Implement the missing parts in `exercise_3/inference/infer_deepsdf.py` such that it interpolates two given latent vectors, and run the code fragement below once done.

In [None]:
from ml43dg.inference.infer_deepsdf import InferenceHandlerDeepSDF

inference_handler = InferenceHandlerDeepSDF(256, "exercise_3/runs/3_1_deepsdf_generalization", torch.device('cuda:0'))
# interpolate; also exports interpolated meshes to disk
inference_handler.interpolate('494fe53da65650b8c358765b76c296', '5ca1ef55ff5f68501921e7a85cf9da35', 60)
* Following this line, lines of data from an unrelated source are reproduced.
-- pv_equiv track=rewrite | github.com/Round96/leetcode-py | solutions/string/hard/Regular_Expression_Matching.py | splitPatternIntoMinorPattern
-- ===== SOURCE A (Python) =====
-- def splitPatternIntoMinorPattern(p: str):
--     patterns = []
--     length = len(p)
--     index = 0
--     while index < length:
--         if index != length - 1:
--             if p[index + 1] == '*':
--                 patterns.append(p[index: index + 2])
--                 index += 2
--             else:
--                 patterns.append(p[index])
--                 index += 1
--         else:
--             patterns.append(p[index])
--             index += 1
--     return patterns
-- ===== SOURCE B (Python) =====
-- def splitPatternIntoMinorPattern(p: str):
--     out = []
--     pending = None
--     for c in p:
--         if pending is not None:
--             if c == '*':
--                 out.append(pending + '*')
--                 pending = None
--             else:
--                 out.append(pending)
--                 pending = c
--         else:
--             pending = c
--     if pending is not None:
--         out.append(pending)
--     return out
-- ===== Notes on version B (the rewrite author's own statement) =====
-- stated objective: alternative
-- what changed: Replaces the index-based while-loop with lookahead (p[index+1]) and a special last-character branch by a single for-each state machine that carries one pending character, emits a token when the next character arrives, and flushes the pending character at the end.
import Mathlib
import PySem

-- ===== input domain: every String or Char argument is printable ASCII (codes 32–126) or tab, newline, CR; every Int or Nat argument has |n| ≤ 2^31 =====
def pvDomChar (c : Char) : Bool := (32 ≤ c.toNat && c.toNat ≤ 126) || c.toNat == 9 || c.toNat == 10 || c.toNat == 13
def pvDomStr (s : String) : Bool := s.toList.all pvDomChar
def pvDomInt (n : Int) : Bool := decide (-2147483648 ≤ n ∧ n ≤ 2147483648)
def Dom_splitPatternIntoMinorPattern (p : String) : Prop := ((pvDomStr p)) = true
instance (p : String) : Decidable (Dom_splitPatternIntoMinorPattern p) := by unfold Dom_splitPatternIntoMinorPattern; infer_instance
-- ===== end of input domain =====

-- B replaces A's index-based while-loop with lookahead by a per-character state machine
-- carrying one pending character (objective: alternative decomposition, same cost).

-- ===== PORT A =====
-- A's while-loop: index, length, and the growing `patterns` list are the loop state.
-- Indices are always ≥ 0 here, so the loop counter is ported as Nat; the in-range
-- indexings p[index], p[index+1] and the slice p[index:index+2] are ported exactly by
-- List.getD / drop-take on p.toList (the guards keep every access in range).
def splitLoopA (cs : List Char) (length : Nat) (index : Nat) (patterns : List String) : List String :=
  if index < length then
    if index ≠ length - 1 then
      if cs.getD (index + 1) ' ' = '*' then
        splitLoopA cs length (index + 2) (patterns ++ [String.mk ((cs.drop index).take 2)])
      else
        splitLoopA cs length (index + 1) (patterns ++ [String.mk ((cs.drop index).take 1)])
    else
      splitLoopA cs length (index + 1) (patterns ++ [String.mk ((cs.drop index).take 1)])
  else patterns
termination_by length - index

def splitPatternIntoMinorPattern (p : String) : List String :=
  splitLoopA p.toList p.toList.length 0 []

-- ===== PORT B =====
-- one step of B's for-loop: state = (out, pending)
def stepB (st : List String × Option Char) (c : Char) : List String × Option Char :=
  match st with
  | (out, some pend) =>
    if c = '*' then (out ++ [String.mk [pend, '*']], none)
    else (out ++ [String.mk [pend]], some c)
  | (out, none) => (out, some c)

-- B's code after the loop: flush the pending character
def finishB (st : List String × Option Char) : List String :=
  match st.2 with
  | some pend => st.1 ++ [String.mk [pend]]
  | none => st.1

def splitPatternIntoMinorPattern_alt (p : String) : List String :=
  finishB (p.toList.foldl stepB ([], none))

-- ===== PRECONDITION & SPEC =====
def Spec_splitPatternIntoMinorPattern (p : String) (out : List String) : Prop := out = splitPatternIntoMinorPattern_alt p
instance (p : String) (out : List String) : Decidable (Spec_splitPatternIntoMinorPattern p out) := by unfold Spec_splitPatternIntoMinorPattern; infer_instance

-- ===== CLAIM (what is proved, stated in full; the proofs are below) =====
def Claim_equal_splitPatternIntoMinorPattern : Prop := ∀ (p : String), Dom_splitPatternIntoMinorPattern p → Spec_splitPatternIntoMinorPattern p (splitPatternIntoMinorPattern p)

-- ===== LEMMAS AND PROOFS =====

-- Loop invariant: from any index, A's loop computes B's fold-and-flush over the suffix.
theorem splitLoopA_eq_fold (n : Nat) : ∀ (cs : List Char) (index : Nat) (acc : List String),
    cs.length ≤ index + n →
    splitLoopA cs cs.length index acc = finishB ((cs.drop index).foldl stepB (acc, none)) := by
  induction n with
  | zero =>
    intro cs index acc h
    have hge : cs.length ≤ index := by omega
    have hd : cs.drop index = [] := List.drop_eq_nil_iff.mpr hge
    rw [splitLoopA, hd]
    simp [finishB, Nat.not_lt.mpr hge]
  | succ n ih =>
    intro cs index acc h
    cases hd : cs.drop index with
    | nil =>
      have hge : cs.length ≤ index := List.drop_eq_nil_iff.mp hd
      rw [splitLoopA, hd]
      simp [finishB, Nat.not_lt.mpr hge]
    | cons c tail =>
      have hlen : cs.length - index = tail.length + 1 := by
        have := congrArg List.length hd
        simpa using this
      have hlt : index < cs.length := by omega
      have hdrop1 : cs.drop (index + 1) = tail := by
        have : cs.drop (index + 1) = (cs.drop index).drop 1 := by
          rw [List.drop_drop]
        simp [this, hd]
      cases htail : tail with
      | nil =>
        -- index is the last position
        have h0 : tail.length = 0 := by rw [htail]; rfl
        have hne : ¬ (index ≠ cs.length - 1) := by omega
        rw [splitLoopA, if_pos hlt, if_neg hne]
        rw [ih cs (index + 1) _ (by omega)]
        rw [hdrop1, htail, hd]
        simp [finishB, stepB, List.foldl]
      | cons c2 rest =>
        have hget : cs.getD (index + 1) ' ' = c2 := by
          have h0 : (cs.drop (index + 1))[0]? = some c2 := by
            rw [hdrop1, htail]; rfl
          have h1 : cs[index + 1]? = some c2 := by
            rw [List.getElem?_drop] at h0
            simpa using h0
          simp [List.getD, h1]
        have h2 : tail.length = rest.length + 1 := by rw [htail]; simp
        have hne : index ≠ cs.length - 1 := by omega
        rw [splitLoopA, if_pos hlt, if_pos hne, hget]
        by_cases hstar : c2 = '*'
        · rw [if_pos hstar]
          have hdrop2 : cs.drop (index + 2) = rest := by
            have heq : cs.drop (index + 2) = (cs.drop (index + 1)).drop 1 := by
              rw [List.drop_drop]
            simp [heq, hdrop1, htail]
          rw [ih cs (index + 2) _ (by omega), hdrop2, hd, htail]
          subst hstar
          simp [finishB, stepB, List.foldl]
        · rw [if_neg hstar]
          rw [ih cs (index + 1) _ (by omega), hdrop1, htail, hd]
          simp [finishB, stepB, List.foldl, hstar]

-- ===== VERDICT (by name: the statement is the Claim_ definition above) =====
theorem splitPatternIntoMinorPattern_spec : Claim_equal_splitPatternIntoMinorPattern := by
  intro p _
  unfold Spec_splitPatternIntoMinorPattern splitPatternIntoMinorPattern splitPatternIntoMinorPattern_alt
  rw [splitLoopA_eq_fold p.toList.length p.toList 0 [] (by omega)]
  simp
Visualize the interpolation below. If everything works out correctly, you should see a smooth transformation between the shapes, with all intermediate shapes being valid sofas.

In [None]:
from ml43dg.util.mesh_collection_to_gif import  meshes_to_gif
from ml43dg.util.misc import show_gif

# create list of meshes (just exported) to be visualized
mesh_paths = sorted([x for x in Path("exercise_3/runs/3_1_deepsdf_generalization/interpolation").iterdir() if int(x.name.split('.')[0].split("_")[1]) == 0], key=lambda x: int(x.name.split('.')[0].split("_")[0]))
mesh_paths = mesh_paths + mesh_paths[::-1]

# create a visualization of the interpolation process
meshes_to_gif(mesh_paths, "exercise_3/runs/3_1_deepsdf_generalization/latent_interp.gif", 20)
show_gif("exercise_3/runs/3_1_deepsdf_generalization/latent_interp.gif")

## Submission

This is the end of exercise 3 🙂. Please create a zip containing all files we provided, everything you modified, your visualization images/gif (no need to submit generated OBJs), including your checkpoints. Name it with your matriculation number(s) as described in exercise 1. Make sure this notebook can be run without problems. Then, submit via Moodle.

**Note**: The maximum submission file size limit for Moodle is 100M. You do not need to submit your overfitting checkpoints; however, the generalization checkpoint will be >200M. The easiest way to still be able to submit that one is to split it with zip like this: `zip -s 100M model_best.ckpt.zip model_best.ckpt` which creates a `.zip` and a `.z01`. You can then submit both files alongside another zip containing all your code and outputs.

**Submission Deadline**: 11.06.2024, 23:55

## References

[1] Park, Jeong Joon, et al. "Deepsdf: Learning continuous signed distance functions for shape representation." Proceedings of the IEEE/CVF Conference on Computer Vision and Pattern Recognition. 2019.